-- A's value: all second components, minus the first half of the reverse-sorted differences
theorem flight_prices_eq (prices : List (List Int)) (h : prices ≠ []) :
    flight_prices prices =
      (prices.map pvBv).sum
        - (((PySem.List.sorted prices pvKey true).map pvKey).take (prices.length / 2)).sum := by
  unfold pvKey pvBv
  unfold flight_prices
  rw [if_neg h]
  dsimp only
  set sp := PySem.List.sorted prices
    (fun interval => PySem.List.pyGetD interval 1 0 - PySem.List.pyGetD interval 0 0) true with hsp
  have hperm : sp.Perm prices := hsp ▸ PySem.List.sorted_perm prices _ true
  have hlen : sp.length = prices.length := hperm.length_eq
  have hhalf : PySem.Int.floordiv ((sp.length : Nat) : Int) 2
      = ((prices.length / 2 : Nat) : Int) := by
    rw [PySem.Int.floordiv_eq_ediv_of_pos (by omega)]
    omega
  rw [hhalf, PySem.List.foldl_add, PySem.List.foldl_add]
  have hm1 : (PySem.List.pyRange 0 ((prices.length / 2 : Nat) : Int) 1).map
        (fun i => PySem.List.pyGetD (PySem.List.pyGetD sp i []) 0 0)
      = ((PySem.List.pyRange 0 ((prices.length / 2 : Nat) : Int) 1).map
          (fun i => PySem.List.pyGetD sp i [])).map (fun r => PySem.List.pyGetD r 0 0) := by
    simp [List.map_map]
  have hm2 : (PySem.List.pyRange ((prices.length / 2 : Nat) : Int) ((sp.length : Nat) : Int) 1).map
        (fun i => PySem.List.pyGetD (PySem.List.pyGetD sp i []) 1 0)
      = ((PySem.List.pyRange ((prices.length / 2 : Nat) : Int) ((sp.length : Nat) : Int) 1).map
          (fun i => PySem.List.pyGetD sp i [])).map (fun r => PySem.List.pyGetD r 1 0) := by
    simp [List.map_map]
  rw [hm1, hm2]
  rw [map_pyGetD_pyRange_take sp [] (prices.length / 2) (by omega)]
  rw [PySem.List.map_pyGetD_pyRange' sp ([] : List Int) (by omega)]
  simp only [Int.toNat_natCast]
  have hav : (fun r : List Int => PySem.List.pyGetD r 0 0)
      = fun r => PySem.List.pyGetD r 1 0
          - (PySem.List.pyGetD r 1 0 - PySem.List.pyGetD r 0 0) := by
    funext r; ring
  rw [hav, sum_map_sub]
  have h1 : ((sp.take (prices.length / 2)).map
        (fun r => PySem.List.pyGetD r 1 0)).sum
      + ((sp.drop (prices.length / 2)).map
        (fun r => PySem.List.pyGetD r 1 0)).sum
      = (prices.map (fun r => PySem.List.pyGetD r 1 0)).sum := by
    rw [← List.sum_append, ← List.map_append, List.take_append_drop]
    exact (hperm.map _).sum_eq
  rw [← List.map_take]
  omega

-- sum of a prefix of a constant list
theorem take_sum_const (l : List Int) (p : Int) (hall : ∀ a ∈ l, a = p) (j : Nat) (hj : j ≤ l.length) :
    ((l.take j).sum) = p * j := by
  have hrep : l = List.replicate l.length p := List.eq_replicate_of_mem hall
  rw [hrep, List.take_replicate, List.sum_replicate]
  have : min j l.length = j := by omega
  rw [this]
  simp [mul_comm]

-- descending-sorted list splits at a pivot into sorted-gt ++ equals ++ sorted-lt
theorem sortedD_split (xs : List Int) (p : Int) :
    PySem.List.sorted xs (fun x => x) true
      = PySem.List.sorted (xs.filter (fun x => decide (p < x))) (fun x => x) true
        ++ xs.filter (fun x => decide (x = p))
        ++ PySem.List.sorted (xs.filter (fun x => decide (x < p))) (fun x => x) true := by
  set gt := xs.filter (fun x => decide (p < x)) with hgt
  set eq := xs.filter (fun x => decide (x = p)) with heq
  set lt := xs.filter (fun x => decide (x < p)) with hlt
  have hmemgt : ∀ a ∈ PySem.List.sorted gt (fun x => x) true, p < a := by
    intro a ha
    have h2 : a ∈ gt := (PySem.List.mem_sorted _ _ _ _).1 ha
    rw [hgt] at h2
    exact of_decide_eq_true (List.mem_filter.1 h2).2
  have hmemeq : ∀ a ∈ eq, a = p := by
    intro a ha
    have h2 := ha
    rw [heq] at h2
    exact of_decide_eq_true (List.mem_filter.1 h2).2
  have hmemlt : ∀ a ∈ PySem.List.sorted lt (fun x => x) true, a < p := by
    intro a ha
    have h2 : a ∈ lt := (PySem.List.mem_sorted _ _ _ _).1 ha
    rw [hlt] at h2
    exact of_decide_eq_true (List.mem_filter.1 h2).2
  -- multiset split of xs
  have hperm1 : (gt ++ (xs.filter (fun x => !decide (p < x)))).Perm xs :=
    List.filter_append_perm _ xs
  have hsplit2 : (xs.filter (fun x => !decide (p < x))).filter (fun x => decide (x = p)) = eq := by
    rw [List.filter_filter, heq]
    apply List.filter_congr
    intro a _
    by_cases h : a = p <;> simp [h]
  have hsplit3 : (xs.filter (fun x => !decide (p < x))).filter (fun x => !decide (x = p)) = lt := by
    rw [List.filter_filter, hlt]
    apply List.filter_congr
    intro a _
    by_cases h : a < p <;> simp [h] <;> omega
  have hperm2 : (eq ++ lt).Perm (xs.filter (fun x => !decide (p < x))) := by
    rw [← hsplit2, ← hsplit3]
    exact List.filter_append_perm _ _
  have hxs : (gt ++ (eq ++ lt)).Perm xs :=
    ((List.perm_append_left_iff gt).2 hperm2).trans hperm1
  have hperm : (PySem.List.sorted xs (fun x => x) true).Perm
      (PySem.List.sorted gt (fun x => x) true ++ eq
        ++ PySem.List.sorted lt (fun x => x) true) := by
    refine (PySem.List.sorted_perm xs _ true).trans ?_
    refine (hxs.symm.trans ?_)
    rw [List.append_assoc]
    exact ((PySem.List.sorted_perm gt _ true).symm.append
      ((List.Perm.refl eq).append (PySem.List.sorted_perm lt _ true).symm))
  refine hperm.eq_of_pairwise (fun a b _ _ x y => le_antisymm y x) ?_ ?_
  · simpa using PySem.List.sorted_pairwise_rev xs (fun x => x)
  · rw [List.append_assoc]
    refine List.pairwise_append.2 ⟨?_, ?_, ?_⟩
    · simpa using PySem.List.sorted_pairwise_rev gt (fun x => x)
    · refine List.pairwise_append.2 ⟨?_, ?_, ?_⟩
      · exact List.pairwise_of_forall_mem_list (fun a ha b hb => by
          rw [hmemeq a ha, hmemeq b hb])
      · simpa using PySem.List.sorted_pairwise_rev lt (fun x => x)
      · intro a ha b hb
        have := hmemeq a ha; have := hmemlt b hb; omega
    · intro a ha b hb
      have h1 := hmemgt a ha
      rcases List.mem_append.1 hb with hb | hb
      · have := hmemeq b hb; omega
      · have := hmemlt b hb; omega

-- pvTopk computes acc + sum of the k largest elements (induction on a length bound)
theorem pvTopk_eq_aux : ∀ (n : Nat) (xs : List Int), xs.length ≤ n → ∀ (k acc : Int),
    pvTopk xs k acc = acc + ((PySem.List.sorted xs (fun x => x) true).take k.toNat).sum := by
  intro n
  induction n with
  | zero =>
    intro xs hx k acc
    have hnil : xs = [] := List.eq_nil_of_length_eq_zero (by omega)
    subst hnil
    rw [pvTopk]
    split_ifs with h1 h2 <;> first
      | omega
      | simp [PySem.List.sorted]
  | succ n ih =>
    intro xs hx k acc
    rw [pvTopk]
    by_cases h1 : k ≤ 0
    · rw [if_pos h1]
      have hk0 : k.toNat = 0 := by omega
      simp [hk0]
    rw [if_neg h1]
    have hslen : (PySem.List.sorted xs (fun x => x) true).length = xs.length :=
      PySem.List.length_sorted xs _ true
    by_cases h2 : (xs.length : Int) ≤ k
    · rw [if_pos h2]
      rw [List.take_of_length_le (by omega)]
      congr 1
      exact (PySem.List.sorted_perm xs _ true).sum_eq.symm
    rw [if_neg h2]
    have hx0 : xs ≠ [] := by intro hh; subst hh; simp at h2; omega
    have hsplit := sortedD_split xs (pvPivot xs)
    have hg : xs.filter (fun x => decide (pvPivot xs < x)) = pvGt xs := rfl
    have he : xs.filter (fun x => decide (x = pvPivot xs)) = pvEqL xs := rfl
    have hl : xs.filter (fun x => decide (x < pvPivot xs)) = pvLt xs := rfl
    rw [hg, he, hl] at hsplit
    have hlenA : (PySem.List.sorted (pvGt xs) (fun x => x) true).length = (pvGt xs).length :=
      PySem.List.length_sorted _ _ true
    have hlenC : (PySem.List.sorted (pvLt xs) (fun x => x) true).length = (pvLt xs).length :=
      PySem.List.length_sorted _ _ true
    have hsumA : (PySem.List.sorted (pvGt xs) (fun x => x) true).sum = (pvGt xs).sum :=
      (PySem.List.sorted_perm _ _ true).sum_eq
    have hsumC : (PySem.List.sorted (pvLt xs) (fun x => x) true).sum = (pvLt xs).sum :=
      (PySem.List.sorted_perm _ _ true).sum_eq
    have heqmem : ∀ a ∈ pvEqL xs, a = pvPivot xs := by
      intro a ha
      exact of_decide_eq_true (List.mem_filter.1 ha).2
    rw [hsplit, List.append_assoc]
    by_cases h3 : k ≤ ((pvGt xs).length : Int)
    · rw [if_pos h3]
      rw [ih (pvGt xs) (by have := pvGt_length_lt xs hx0; omega) k acc]
      rw [List.take_append_of_le_length (by omega)]
    rw [if_neg h3]
    rw [List.take_append, List.take_of_length_le (by omega), List.sum_append]
    rw [List.take_append, List.sum_append]
    by_cases h4 : k ≤ ((pvGt xs).length : Int) + ((pvEqL xs).length : Int)
    · rw [if_pos h4]
      have htk : ((PySem.List.sorted (pvLt xs) (fun x => x) true).take
          (k.toNat - (PySem.List.sorted (pvGt xs) (fun x => x) true).length
            - (pvEqL xs).length)).sum = 0 := by
        have : k.toNat - (PySem.List.sorted (pvGt xs) (fun x => x) true).length
            - (pvEqL xs).length = 0 := by omega
        rw [this]
        simp
      rw [htk, take_sum_const (pvEqL xs) (pvPivot xs) heqmem _ (by omega), hsumA]
      have harg : ((k.toNat - (PySem.List.sorted (pvGt xs) (fun x => x) true).length : Nat) : Int)
          = k - ((pvGt xs).length : Int) := by omega
      rw [harg]
      ring
    rw [if_neg h4]
    rw [List.take_of_length_le (by omega : (pvEqL xs).length ≤ _)]
    rw [ih (pvLt xs) (by have := pvLt_length_lt xs hx0; omega)]
    have hsumB : (pvEqL xs).sum = pvPivot xs * ((pvEqL xs).length : Int) := by
      have hrep : pvEqL xs = List.replicate (pvEqL xs).length (pvPivot xs) :=
        List.eq_replicate_of_mem heqmem
      rw [hrep, List.sum_replicate, List.length_replicate]
      simp [mul_comm]
    have harg2 : (k - ((pvGt xs).length : Int) - ((pvEqL xs).length : Int)).toNat
        = k.toNat - (PySem.List.sorted (pvGt xs) (fun x => x) true).length
            - (pvEqL xs).length := by omega
    rw [harg2, hsumA]
    ring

(Directions)
What you return should be the lines from the start of the data through the line with "((PySem.List.pyRange ((prices.length /", quoted exactly and nothing more.

(Task answer)
-- A's value: all second components, minus the first half of the reverse-sorted differences
theorem flight_prices_eq (prices : List (List Int)) (h : prices ≠ []) :
    flight_prices prices =
      (prices.map pvBv).sum
        - (((PySem.List.sorted prices pvKey true).map pvKey).take (prices.length / 2)).sum := by
  unfold pvKey pvBv
  unfold flight_prices
  rw [if_neg h]
  dsimp only
  set sp := PySem.List.sorted prices
    (fun interval => PySem.List.pyGetD interval 1 0 - PySem.List.pyGetD interval 0 0) true with hsp
  have hperm : sp.Perm prices := hsp ▸ PySem.List.sorted_perm prices _ true
  have hlen : sp.length = prices.length := hperm.length_eq
  have hhalf : PySem.Int.floordiv ((sp.length : Nat) : Int) 2
      = ((prices.length / 2 : Nat) : Int) := by
    rw [PySem.Int.floordiv_eq_ediv_of_pos (by omega)]
    omega
  rw [hhalf, PySem.List.foldl_add, PySem.List.foldl_add]
  have hm1 : (PySem.List.pyRange 0 ((prices.length / 2 : Nat) : Int) 1).map
        (fun i => PySem.List.pyGetD (PySem.List.pyGetD sp i []) 0 0)
      = ((PySem.List.pyRange 0 ((prices.length / 2 : Nat) : Int) 1).map
          (fun i => PySem.List.pyGetD sp i [])).map (fun r => PySem.List.pyGetD r 0 0) := by
    simp [List.map_map]
  have hm2 : (PySem.List.pyRange ((prices.length / 2 : Nat) : Int) ((sp.length : Nat) : Int) 1).map
        (fun i => PySem.List.pyGetD (PySem.List.pyGetD sp i []) 1 0)
      = ((PySem.List.pyRange ((prices.length / 2 : Nat) : Int) ((sp.length : Nat) : Int) 1).map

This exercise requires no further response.